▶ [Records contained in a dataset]
::::::::::
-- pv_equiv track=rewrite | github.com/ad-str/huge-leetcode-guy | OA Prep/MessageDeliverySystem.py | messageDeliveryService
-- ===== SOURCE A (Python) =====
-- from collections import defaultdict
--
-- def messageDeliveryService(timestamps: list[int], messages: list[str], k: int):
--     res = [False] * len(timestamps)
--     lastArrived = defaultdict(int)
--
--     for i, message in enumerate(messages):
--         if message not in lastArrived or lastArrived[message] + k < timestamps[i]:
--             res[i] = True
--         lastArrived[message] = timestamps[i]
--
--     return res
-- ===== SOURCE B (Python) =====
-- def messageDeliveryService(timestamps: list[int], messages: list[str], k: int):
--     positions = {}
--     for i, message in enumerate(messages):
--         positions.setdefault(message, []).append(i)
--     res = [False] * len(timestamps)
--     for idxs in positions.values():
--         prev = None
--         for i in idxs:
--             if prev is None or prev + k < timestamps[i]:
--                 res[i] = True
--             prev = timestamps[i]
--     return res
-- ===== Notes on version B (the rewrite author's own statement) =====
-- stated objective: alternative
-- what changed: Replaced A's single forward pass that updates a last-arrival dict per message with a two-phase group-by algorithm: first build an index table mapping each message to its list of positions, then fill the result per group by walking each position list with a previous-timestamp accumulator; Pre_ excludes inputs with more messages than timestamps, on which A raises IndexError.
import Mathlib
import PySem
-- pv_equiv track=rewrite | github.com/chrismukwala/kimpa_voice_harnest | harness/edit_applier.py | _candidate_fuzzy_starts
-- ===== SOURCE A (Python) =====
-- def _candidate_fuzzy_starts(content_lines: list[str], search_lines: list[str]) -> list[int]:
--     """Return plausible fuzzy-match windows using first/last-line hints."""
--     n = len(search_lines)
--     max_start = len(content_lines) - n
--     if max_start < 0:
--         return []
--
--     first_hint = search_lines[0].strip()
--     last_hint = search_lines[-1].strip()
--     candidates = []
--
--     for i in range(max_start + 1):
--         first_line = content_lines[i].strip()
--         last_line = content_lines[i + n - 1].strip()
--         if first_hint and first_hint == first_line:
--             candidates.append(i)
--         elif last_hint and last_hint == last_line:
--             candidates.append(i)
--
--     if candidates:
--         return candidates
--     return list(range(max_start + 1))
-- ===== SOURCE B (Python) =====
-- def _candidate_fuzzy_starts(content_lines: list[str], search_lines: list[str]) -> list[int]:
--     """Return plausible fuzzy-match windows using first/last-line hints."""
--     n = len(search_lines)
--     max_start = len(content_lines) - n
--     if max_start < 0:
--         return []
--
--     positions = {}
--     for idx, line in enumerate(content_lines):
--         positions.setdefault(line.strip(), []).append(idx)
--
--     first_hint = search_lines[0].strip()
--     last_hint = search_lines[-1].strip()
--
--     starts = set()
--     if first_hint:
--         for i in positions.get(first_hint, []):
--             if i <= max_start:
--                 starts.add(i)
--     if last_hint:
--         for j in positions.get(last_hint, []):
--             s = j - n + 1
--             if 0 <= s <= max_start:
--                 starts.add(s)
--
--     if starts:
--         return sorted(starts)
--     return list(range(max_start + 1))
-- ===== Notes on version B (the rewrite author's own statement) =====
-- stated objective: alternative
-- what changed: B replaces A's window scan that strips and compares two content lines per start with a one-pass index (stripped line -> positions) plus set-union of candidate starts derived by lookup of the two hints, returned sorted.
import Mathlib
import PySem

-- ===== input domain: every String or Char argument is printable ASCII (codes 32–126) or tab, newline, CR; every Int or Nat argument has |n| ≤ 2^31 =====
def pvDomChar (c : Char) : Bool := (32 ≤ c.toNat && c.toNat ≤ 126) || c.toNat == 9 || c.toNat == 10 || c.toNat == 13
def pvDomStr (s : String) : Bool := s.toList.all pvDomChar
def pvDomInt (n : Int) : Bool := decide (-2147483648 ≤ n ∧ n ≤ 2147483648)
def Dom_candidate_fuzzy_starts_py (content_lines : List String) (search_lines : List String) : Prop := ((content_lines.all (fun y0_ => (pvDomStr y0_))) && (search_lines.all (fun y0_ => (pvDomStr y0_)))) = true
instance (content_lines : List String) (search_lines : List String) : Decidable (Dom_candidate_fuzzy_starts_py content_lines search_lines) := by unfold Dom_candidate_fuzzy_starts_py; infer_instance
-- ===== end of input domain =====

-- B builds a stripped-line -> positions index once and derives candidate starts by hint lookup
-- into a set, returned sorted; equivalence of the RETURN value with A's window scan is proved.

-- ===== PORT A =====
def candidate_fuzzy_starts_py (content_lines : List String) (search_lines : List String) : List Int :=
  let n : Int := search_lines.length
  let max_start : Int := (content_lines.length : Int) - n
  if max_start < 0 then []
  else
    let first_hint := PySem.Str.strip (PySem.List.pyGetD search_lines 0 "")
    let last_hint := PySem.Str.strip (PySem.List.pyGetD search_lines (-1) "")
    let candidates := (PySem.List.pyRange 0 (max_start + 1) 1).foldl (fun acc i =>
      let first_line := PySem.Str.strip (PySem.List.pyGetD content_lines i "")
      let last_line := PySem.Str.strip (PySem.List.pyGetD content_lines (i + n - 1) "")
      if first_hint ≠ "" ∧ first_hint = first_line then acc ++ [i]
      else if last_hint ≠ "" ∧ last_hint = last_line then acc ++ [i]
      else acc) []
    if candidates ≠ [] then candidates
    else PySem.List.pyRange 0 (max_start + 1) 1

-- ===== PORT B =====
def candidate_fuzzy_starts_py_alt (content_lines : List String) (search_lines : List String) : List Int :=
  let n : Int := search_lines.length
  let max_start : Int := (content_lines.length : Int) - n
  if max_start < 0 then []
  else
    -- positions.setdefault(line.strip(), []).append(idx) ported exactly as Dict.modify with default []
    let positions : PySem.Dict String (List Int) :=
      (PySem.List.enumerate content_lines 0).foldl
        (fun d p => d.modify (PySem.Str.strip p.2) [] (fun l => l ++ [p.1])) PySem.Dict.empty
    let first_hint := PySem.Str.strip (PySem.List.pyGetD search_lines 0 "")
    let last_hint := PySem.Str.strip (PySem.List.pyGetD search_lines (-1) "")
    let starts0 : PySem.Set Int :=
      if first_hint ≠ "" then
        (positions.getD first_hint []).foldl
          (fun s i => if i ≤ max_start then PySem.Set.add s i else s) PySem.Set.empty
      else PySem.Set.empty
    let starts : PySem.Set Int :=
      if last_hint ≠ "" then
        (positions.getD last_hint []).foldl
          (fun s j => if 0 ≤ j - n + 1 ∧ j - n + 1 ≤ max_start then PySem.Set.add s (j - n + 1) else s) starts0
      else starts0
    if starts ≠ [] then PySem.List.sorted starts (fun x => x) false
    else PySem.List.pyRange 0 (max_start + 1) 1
::::::::::
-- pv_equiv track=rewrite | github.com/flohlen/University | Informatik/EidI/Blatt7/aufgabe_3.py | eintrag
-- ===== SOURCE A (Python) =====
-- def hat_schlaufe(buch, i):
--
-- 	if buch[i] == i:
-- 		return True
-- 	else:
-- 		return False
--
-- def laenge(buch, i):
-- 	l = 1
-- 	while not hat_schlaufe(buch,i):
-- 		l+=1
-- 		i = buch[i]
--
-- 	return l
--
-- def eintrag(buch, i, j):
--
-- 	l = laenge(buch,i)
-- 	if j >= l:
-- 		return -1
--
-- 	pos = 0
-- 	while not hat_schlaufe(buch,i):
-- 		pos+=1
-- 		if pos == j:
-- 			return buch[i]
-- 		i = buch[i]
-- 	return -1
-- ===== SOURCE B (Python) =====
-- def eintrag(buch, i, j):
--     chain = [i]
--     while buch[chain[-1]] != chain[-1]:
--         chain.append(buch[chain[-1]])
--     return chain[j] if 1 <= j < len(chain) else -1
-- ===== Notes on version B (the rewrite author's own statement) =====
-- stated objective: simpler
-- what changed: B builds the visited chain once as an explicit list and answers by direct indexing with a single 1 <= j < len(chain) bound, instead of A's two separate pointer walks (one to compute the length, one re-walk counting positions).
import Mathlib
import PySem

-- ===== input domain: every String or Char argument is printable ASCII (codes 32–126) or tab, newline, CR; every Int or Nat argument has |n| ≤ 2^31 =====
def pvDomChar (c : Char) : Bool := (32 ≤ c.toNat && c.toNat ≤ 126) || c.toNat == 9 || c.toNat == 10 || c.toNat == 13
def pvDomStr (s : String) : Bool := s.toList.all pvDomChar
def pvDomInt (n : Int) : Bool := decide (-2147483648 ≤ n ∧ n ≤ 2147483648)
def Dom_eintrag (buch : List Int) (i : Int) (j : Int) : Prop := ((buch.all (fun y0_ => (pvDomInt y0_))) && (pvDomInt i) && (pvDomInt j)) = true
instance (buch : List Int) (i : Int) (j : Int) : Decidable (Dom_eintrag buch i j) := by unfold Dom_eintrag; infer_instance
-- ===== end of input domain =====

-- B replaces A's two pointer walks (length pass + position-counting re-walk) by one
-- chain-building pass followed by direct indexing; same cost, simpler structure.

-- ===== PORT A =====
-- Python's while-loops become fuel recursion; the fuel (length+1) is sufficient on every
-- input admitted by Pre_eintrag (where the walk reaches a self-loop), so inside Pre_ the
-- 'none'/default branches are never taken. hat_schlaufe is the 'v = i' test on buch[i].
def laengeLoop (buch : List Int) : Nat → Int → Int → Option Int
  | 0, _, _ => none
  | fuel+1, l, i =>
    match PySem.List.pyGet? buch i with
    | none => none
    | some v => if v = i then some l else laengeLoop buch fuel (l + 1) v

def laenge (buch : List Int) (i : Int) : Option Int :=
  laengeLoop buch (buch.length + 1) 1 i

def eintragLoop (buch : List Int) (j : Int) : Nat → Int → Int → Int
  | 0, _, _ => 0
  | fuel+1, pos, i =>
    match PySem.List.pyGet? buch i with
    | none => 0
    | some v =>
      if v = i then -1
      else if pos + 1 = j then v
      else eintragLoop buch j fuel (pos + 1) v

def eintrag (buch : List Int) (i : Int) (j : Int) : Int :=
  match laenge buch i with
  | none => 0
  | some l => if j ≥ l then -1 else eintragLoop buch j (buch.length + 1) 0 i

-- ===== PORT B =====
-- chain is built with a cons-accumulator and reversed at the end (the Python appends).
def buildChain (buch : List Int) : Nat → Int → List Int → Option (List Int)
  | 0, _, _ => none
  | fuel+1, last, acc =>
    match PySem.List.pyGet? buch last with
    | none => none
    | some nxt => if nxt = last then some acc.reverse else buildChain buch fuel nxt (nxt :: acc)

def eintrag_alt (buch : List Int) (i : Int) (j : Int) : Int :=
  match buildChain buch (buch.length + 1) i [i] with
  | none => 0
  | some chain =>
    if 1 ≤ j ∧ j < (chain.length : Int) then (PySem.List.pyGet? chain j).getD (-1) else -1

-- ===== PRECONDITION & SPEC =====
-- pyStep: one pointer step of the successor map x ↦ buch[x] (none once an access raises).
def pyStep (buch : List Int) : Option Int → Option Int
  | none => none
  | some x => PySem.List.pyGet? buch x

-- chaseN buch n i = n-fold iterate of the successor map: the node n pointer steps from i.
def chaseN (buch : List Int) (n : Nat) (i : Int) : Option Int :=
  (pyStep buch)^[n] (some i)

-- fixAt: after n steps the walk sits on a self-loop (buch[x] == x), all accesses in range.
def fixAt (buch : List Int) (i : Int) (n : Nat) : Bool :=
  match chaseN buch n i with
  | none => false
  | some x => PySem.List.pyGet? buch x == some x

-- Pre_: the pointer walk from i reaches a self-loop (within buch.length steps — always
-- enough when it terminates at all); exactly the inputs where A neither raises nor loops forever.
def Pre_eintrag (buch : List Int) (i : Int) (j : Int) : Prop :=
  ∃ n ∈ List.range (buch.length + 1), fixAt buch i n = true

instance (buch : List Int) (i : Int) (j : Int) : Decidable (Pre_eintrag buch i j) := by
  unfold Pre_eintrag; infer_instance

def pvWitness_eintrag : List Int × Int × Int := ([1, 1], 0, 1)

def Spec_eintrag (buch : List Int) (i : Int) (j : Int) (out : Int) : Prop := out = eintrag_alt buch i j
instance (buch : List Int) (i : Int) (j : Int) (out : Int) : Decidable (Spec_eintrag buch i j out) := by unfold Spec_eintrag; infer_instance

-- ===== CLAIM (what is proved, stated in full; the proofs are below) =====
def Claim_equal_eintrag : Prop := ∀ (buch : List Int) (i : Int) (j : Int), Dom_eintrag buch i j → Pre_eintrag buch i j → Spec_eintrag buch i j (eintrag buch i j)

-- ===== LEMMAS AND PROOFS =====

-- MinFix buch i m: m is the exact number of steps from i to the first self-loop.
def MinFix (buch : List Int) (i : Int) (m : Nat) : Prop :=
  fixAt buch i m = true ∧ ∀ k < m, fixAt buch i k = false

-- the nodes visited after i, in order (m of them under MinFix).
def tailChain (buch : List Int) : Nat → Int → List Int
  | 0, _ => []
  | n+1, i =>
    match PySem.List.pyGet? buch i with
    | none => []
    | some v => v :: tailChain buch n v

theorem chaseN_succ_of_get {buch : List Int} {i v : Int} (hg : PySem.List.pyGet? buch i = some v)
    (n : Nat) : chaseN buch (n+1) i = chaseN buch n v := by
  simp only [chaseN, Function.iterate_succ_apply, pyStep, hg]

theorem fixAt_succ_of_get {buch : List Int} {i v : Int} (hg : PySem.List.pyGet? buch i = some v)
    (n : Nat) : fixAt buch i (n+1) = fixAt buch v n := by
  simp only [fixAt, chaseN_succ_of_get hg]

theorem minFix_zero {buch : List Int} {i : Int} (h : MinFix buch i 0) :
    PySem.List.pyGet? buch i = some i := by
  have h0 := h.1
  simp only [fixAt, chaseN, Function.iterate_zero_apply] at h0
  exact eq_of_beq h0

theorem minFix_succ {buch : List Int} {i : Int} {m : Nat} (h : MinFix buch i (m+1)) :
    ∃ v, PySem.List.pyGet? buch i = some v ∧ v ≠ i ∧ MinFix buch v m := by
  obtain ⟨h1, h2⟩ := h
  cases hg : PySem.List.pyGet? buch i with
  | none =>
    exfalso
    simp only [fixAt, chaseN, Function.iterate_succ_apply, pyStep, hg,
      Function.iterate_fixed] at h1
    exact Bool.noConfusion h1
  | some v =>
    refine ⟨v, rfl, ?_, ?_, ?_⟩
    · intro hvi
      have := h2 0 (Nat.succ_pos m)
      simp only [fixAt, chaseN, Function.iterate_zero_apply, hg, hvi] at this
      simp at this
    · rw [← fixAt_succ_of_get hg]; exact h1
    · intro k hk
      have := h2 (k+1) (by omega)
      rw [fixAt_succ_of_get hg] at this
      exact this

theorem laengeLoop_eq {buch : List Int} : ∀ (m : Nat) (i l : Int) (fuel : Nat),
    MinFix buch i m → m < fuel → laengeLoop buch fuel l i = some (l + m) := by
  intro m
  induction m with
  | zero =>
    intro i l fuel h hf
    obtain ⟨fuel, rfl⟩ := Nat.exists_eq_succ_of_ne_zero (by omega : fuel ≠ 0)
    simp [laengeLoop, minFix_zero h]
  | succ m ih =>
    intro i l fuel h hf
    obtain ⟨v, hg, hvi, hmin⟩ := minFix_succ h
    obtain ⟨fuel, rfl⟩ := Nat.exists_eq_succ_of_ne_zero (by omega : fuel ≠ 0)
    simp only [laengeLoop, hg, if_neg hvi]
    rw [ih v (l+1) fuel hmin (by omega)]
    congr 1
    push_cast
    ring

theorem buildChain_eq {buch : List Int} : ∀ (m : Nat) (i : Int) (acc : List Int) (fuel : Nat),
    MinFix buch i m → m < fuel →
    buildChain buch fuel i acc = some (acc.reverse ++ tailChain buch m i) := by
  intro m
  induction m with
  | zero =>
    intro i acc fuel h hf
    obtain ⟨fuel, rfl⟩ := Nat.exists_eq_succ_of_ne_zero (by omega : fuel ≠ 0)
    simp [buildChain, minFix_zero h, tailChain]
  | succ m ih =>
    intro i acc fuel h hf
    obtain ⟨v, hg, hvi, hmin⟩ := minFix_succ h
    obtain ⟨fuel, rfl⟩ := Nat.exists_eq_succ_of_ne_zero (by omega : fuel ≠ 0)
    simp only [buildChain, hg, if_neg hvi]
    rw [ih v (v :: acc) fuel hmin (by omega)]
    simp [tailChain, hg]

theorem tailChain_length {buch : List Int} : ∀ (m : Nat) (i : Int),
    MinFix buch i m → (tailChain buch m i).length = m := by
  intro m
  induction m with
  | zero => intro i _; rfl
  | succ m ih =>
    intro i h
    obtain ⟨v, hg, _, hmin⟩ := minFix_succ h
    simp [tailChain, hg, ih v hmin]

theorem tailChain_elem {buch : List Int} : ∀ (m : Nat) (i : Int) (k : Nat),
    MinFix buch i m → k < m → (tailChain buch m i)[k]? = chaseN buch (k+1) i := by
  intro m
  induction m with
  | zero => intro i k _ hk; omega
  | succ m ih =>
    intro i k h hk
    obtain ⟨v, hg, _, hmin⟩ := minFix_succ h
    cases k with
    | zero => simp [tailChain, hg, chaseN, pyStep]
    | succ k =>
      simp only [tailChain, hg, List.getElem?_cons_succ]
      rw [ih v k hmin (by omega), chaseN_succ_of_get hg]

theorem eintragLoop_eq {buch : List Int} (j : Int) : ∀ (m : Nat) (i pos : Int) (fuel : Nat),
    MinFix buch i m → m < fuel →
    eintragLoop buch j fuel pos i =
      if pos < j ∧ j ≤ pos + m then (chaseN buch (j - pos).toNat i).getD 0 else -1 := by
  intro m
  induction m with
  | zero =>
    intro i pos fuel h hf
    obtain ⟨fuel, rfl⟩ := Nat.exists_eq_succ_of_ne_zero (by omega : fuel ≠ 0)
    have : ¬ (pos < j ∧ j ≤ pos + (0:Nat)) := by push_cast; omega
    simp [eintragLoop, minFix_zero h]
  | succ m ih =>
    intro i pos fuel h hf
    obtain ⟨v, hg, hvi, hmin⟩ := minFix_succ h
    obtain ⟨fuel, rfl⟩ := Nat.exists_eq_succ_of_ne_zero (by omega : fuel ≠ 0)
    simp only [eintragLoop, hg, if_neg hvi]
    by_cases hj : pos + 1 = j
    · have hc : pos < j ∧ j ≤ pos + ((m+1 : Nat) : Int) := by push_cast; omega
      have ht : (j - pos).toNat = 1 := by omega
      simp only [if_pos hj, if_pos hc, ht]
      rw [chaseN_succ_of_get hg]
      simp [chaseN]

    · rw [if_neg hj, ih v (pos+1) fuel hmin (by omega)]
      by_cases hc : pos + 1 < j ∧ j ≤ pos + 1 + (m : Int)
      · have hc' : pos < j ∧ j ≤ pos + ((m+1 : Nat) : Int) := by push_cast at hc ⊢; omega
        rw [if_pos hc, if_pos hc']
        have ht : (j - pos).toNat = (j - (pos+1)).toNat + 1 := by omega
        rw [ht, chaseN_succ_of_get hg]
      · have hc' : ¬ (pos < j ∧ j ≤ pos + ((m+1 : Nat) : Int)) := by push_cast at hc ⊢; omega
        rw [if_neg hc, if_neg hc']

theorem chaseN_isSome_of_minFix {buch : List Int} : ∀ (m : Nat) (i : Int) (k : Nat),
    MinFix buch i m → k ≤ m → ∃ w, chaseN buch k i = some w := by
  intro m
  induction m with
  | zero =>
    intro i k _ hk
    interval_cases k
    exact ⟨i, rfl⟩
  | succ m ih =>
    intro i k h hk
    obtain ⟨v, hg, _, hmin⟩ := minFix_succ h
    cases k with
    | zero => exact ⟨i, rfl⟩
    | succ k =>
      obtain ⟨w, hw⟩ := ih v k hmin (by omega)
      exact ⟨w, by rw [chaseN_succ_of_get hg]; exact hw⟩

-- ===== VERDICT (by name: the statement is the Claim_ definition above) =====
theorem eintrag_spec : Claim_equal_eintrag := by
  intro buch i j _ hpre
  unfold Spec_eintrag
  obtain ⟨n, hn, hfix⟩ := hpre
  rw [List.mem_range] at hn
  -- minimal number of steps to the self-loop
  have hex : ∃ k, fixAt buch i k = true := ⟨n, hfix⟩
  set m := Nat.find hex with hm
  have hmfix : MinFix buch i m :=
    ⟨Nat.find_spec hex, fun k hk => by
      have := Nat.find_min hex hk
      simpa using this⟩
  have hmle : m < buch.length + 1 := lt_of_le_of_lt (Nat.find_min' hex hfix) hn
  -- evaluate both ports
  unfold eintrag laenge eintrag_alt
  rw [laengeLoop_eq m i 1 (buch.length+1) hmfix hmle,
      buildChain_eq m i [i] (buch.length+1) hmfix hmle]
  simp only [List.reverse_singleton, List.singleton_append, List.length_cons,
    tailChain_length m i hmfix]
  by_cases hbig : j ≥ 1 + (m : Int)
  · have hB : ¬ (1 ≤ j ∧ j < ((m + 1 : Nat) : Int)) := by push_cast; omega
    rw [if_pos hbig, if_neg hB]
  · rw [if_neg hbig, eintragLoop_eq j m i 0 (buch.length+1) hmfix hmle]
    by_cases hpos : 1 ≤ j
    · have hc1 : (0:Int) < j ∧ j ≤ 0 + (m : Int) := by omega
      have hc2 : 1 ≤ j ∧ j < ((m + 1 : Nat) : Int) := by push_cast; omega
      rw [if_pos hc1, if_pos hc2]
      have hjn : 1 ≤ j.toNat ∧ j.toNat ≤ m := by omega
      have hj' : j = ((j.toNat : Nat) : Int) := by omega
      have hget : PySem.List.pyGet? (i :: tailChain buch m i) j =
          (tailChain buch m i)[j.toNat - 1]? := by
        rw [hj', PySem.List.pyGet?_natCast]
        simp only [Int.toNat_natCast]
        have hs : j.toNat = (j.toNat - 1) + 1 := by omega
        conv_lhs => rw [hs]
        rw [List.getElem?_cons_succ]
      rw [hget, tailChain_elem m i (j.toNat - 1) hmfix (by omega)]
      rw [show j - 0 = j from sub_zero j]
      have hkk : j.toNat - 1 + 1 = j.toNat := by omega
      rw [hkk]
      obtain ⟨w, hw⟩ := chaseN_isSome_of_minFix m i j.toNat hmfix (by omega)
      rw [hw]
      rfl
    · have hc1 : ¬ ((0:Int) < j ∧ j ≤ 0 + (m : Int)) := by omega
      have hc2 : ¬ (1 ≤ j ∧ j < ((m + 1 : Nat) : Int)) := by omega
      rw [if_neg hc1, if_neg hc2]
::::::::::
▶ [WHAT YOU ARE ASKED TO DO] Check each line of the entries for the string "after". Copy the lines that have it.

▶ [PROBLEM SOLUTION]
-- fixAt: after n steps the walk sits on a self-loop (buch[x] == x), all accesses in range.
-- the nodes visited after i, in order (m of them under MinFix).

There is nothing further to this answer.